The effects on democracy are very important to consider when thinking about how to make the changes needed to reverse the trend of increasing SE inequity. Money is power, so those with plenty of resources can heavily influence governmental and corporate policies in their favour so that they keep and enhance their wealth. Hence we slowly see a well-functioning democracy and market economy replaced by a plutocracy/oligarchy. In recent times this has resulted in the widespread implementation of so-called ‘neoliberal’ economic policies that are contributing to increasing inequality (more discussion below).

The environment also suffers from the differential political power stemming from an increasingly inequitable distribution of wealth. As governments deregulate and corporations pursue ever increasing profits, natural resources are depleted and pollution (including greenhouse gases and therefore global warming) increases.

And SE inequality has huge effects on population health. Statistics Canada estimates that income inequality accounts for 40,000 premature deaths per year in Canada. In the US where income inequality is considerably worse than in Canada, the life expectancy of the white, non-Hispanic middle class is dropping for the first time after most of a century of steady increases. The causes of death are often the ‘diseases of despair’ (suicide, opioid overdoses, alcohol, tobacco, violence).
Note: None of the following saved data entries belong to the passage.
def group_topology_columns_py (topo_cols : List String) (mode : String) : List (String × List String) :=
  if mode == "column" then
    (topo_cols.foldl (fun d col => d.insert col [col])
      (PySem.Dict.empty : PySem.Dict String (List String))).items
  else
    (topo_cols.foldl
      (fun d col => d.modify (String.ofList (pvInferSlotA col.toList)) [] (fun l => l ++ [col]))
      (PySem.Dict.empty : PySem.Dict String (List String))).items

-- ===== PORT B =====
def pvSlotDepth : PySem.Dict (List Char) Int :=
  PySem.Dict.ofList
    [("base".toList, 1), ("cross".toList, 1), ("polar".toList, 1),
     ("primary".toList, 2), ("pair".toList, 2),
     ("typed_primary".toList, 2), ("typed_pair".toList, 2),
     ("strat".toList, 4)]

def pvInferSlotB (cs : List Char) : List Char :=
  let parts := PySem.Chars.splitOn cs ['.']
  let n0 : Int := pvSlotDepth.getD (PySem.List.pyGetD parts 0 []) 1
  let n : Int := if PySem.List.len parts < n0 then 1 else n0
  PySem.Chars.join ['.'] (PySem.List.slice parts none (some n))

def group_topology_columns_py_alt (topo_cols : List String) (mode : String) : List (String × List String) :=
  if mode == "column" then
    (PySem.Dict.ofList (topo_cols.map (fun col => (col, [col])))).items
  else
    -- slots = [_infer_slot_id(col) for col in topo_cols]
    let slots := topo_cols.map (fun col => String.ofList (pvInferSlotB col.toList))
    -- {s: [col for col, sl in zip(topo_cols, slots) if sl == s] for s in dict.fromkeys(slots)}
    (PySem.Dict.ofList ((PySem.List.dedup slots).map (fun s =>
      (s, ((topo_cols.zip slots).filter (fun p => p.2 == s)).map (fun p => p.1))))).items

-- ===== PRECONDITION & SPEC =====
def Spec_group_topology_columns_py (topo_cols : List String) (mode : String) (out : List (String × List String)) : Prop := out = group_topology_columns_py_alt topo_cols mode
instance (topo_cols : List String) (mode : String) (out : List (String × List String)) : Decidable (Spec_group_topology_columns_py topo_cols mode out) := by unfold Spec_group_topology_columns_py; infer_instance

-- ===== CLAIM (what is proved, stated in full; the proofs are below) =====
def Claim_equal_group_topology_columns_py : Prop := ∀ (topo_cols : List String) (mode : String), Dom_group_topology_columns_py topo_cols mode → Spec_group_topology_columns_py topo_cols mode (group_topology_columns_py topo_cols mode)

-- ===== LEMMAS AND PROOFS =====

def pvSplitDot : List Char → List (List Char)
  | [] => [[]]
  | c :: rest =>
    if c = '.' then [] :: pvSplitDot rest
    else
      match pvSplitDot rest with
      | p :: ps => (c :: p) :: ps
      | [] => [[c]]
theorem pvSplitDot_ne_nil (cs : List Char) : pvSplitDot cs ≠ [] := by
  cases cs with
  | nil => simp [pvSplitDot]
  | cons c rest =>
    simp only [pvSplitDot]
    split
    · simp
    · split <;> simp_all

theorem pvSplitDot_no_dot (cs : List Char) (h : '.' ∉ cs) : pvSplitDot cs = [cs] := by
  induction cs with
  | nil => rfl
  | cons c rest ih =>
    simp only [List.mem_cons, not_or] at h
    have hc : c ≠ '.' := fun hh => h.1 hh.symm
    simp [pvSplitDot, hc, ih h.2]

theorem pvSplitDot_append (pre : List Char) (h : '.' ∉ pre) (r : List Char) :
    pvSplitDot (pre ++ '.' :: r) = pre :: pvSplitDot r := by
  induction pre with
  | nil => simp [pvSplitDot]
  | cons c p ih =>
    simp only [List.mem_cons, not_or] at h
    have hc : c ≠ '.' := fun hh => h.1 hh.symm
    simp [pvSplitDot, hc, ih h.2]

theorem pv_takeWhile_pre (pre : List Char) (h : '.' ∉ pre) (r : List Char) :
    (pre ++ '.' :: r).takeWhile (· ≠ '.') = pre := by
  induction pre with
  | nil => simp
  | cons c p ih =>
    simp only [List.mem_cons, not_or] at h
    have hc : c ≠ '.' := fun hh => h.1 hh.symm
    simp [hc]
    simpa using ih h.2

theorem pv_dot_decomp (cs : List Char) (h : '.' ∈ cs) :
    ∃ r, cs = cs.takeWhile (· ≠ '.') ++ '.' :: r ∧ '.' ∉ cs.takeWhile (· ≠ '.') := by
  induction cs with
  | nil => simp at h
  | cons c rest ih =>
    by_cases hc : c = '.'
    · subst hc
      exact ⟨rest, by simp, by simp⟩
    · have hr : '.' ∈ rest := by
        rcases List.mem_cons.mp h with h1 | h1
        · exact absurd h1.symm hc
        · exact h1
      obtain ⟨r, hdec, hnd⟩ := ih hr
      refine ⟨r, ?_, ?_⟩
      · simp only [List.takeWhile_cons, decide_eq_true_eq]
        rw [if_pos (by simpa using hc)]
        simpa using congrArg (c :: ·) hdec
      · simp only [List.takeWhile_cons]
        rw [if_pos (by simpa using hc)]
        simp only [List.mem_cons, not_or]
        exact ⟨fun hh => hc hh.symm, by simpa using hnd⟩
And health inequalities are on the rise in Canada with respect to unhealthy lifestyles. The rates of smoking tobacco, poor diets, lack of physical activity, stress and obesity are becoming ever higher among those of low SE status.

And we see the consequences on a daily basis: more precarious employment at below poverty levels, unaffordable housing, increasing numbers of homeless people sleeping on our sidewalks, epidemics of opioid overdose deaths across the province and the country.

The reasons for these alarming changes in our society are now well known. They include (among others):

  • The changing economy: the economy has shifted from one driven by resource extraction and manufacturing, retailing and services, to one dominated by financialization and IT. And in the financial sector (banks, insurance, investment) and IT (software, hardware, etc.) the remuneration for top executives has skyrocketed compared to entry level employees or other sectors.
  • Automation, artificial intelligence and robotization are eliminating many low –skill jobs.
  • Offshoring: many companies, pursuing better profits, have moved manufacturing jobs to China, Mexico and other countries with more ‘attractive’ tax and labour policies.
  • The acceptance by many politicians, policy makers and the public of a ‘Neoliberal’ ideology: this is an ideology advanced notably by Milton Friedman and Friedrich Hayek in the US, and others including a number of well-funded ‘think tanks’ and implemented by Ronald Reagan and Margaret Thatcher and some of their successors (including the current Liberal government in BC). Neoliberalism promotes the notion of Adam Smith’s economic ‘invisible hand’: a free (liberal) market where a well- informed public is free to make rational choices as to how they spend their money on products and services so that the economy will flourish and grow, wealth will be created and theoretically ‘trickle down’ to even the poorest so that poverty will not exist and there will be an equitable sharing of overall wealth. This neoliberal ideology promotes smaller (more business friendly) government, lower personal and corporate taxes, deregulation, balanced budgets, fewer public services and privatization of services such as education, health care, prisons, libraries, garbage collection, etc. It is an ideology that has now been shown empirically to be ineffective and unfair. And economists such as Thomas Piketty have shown that an unrestrained free market economy will inevitably lead to an ever increasing concentration of wealth among the elite.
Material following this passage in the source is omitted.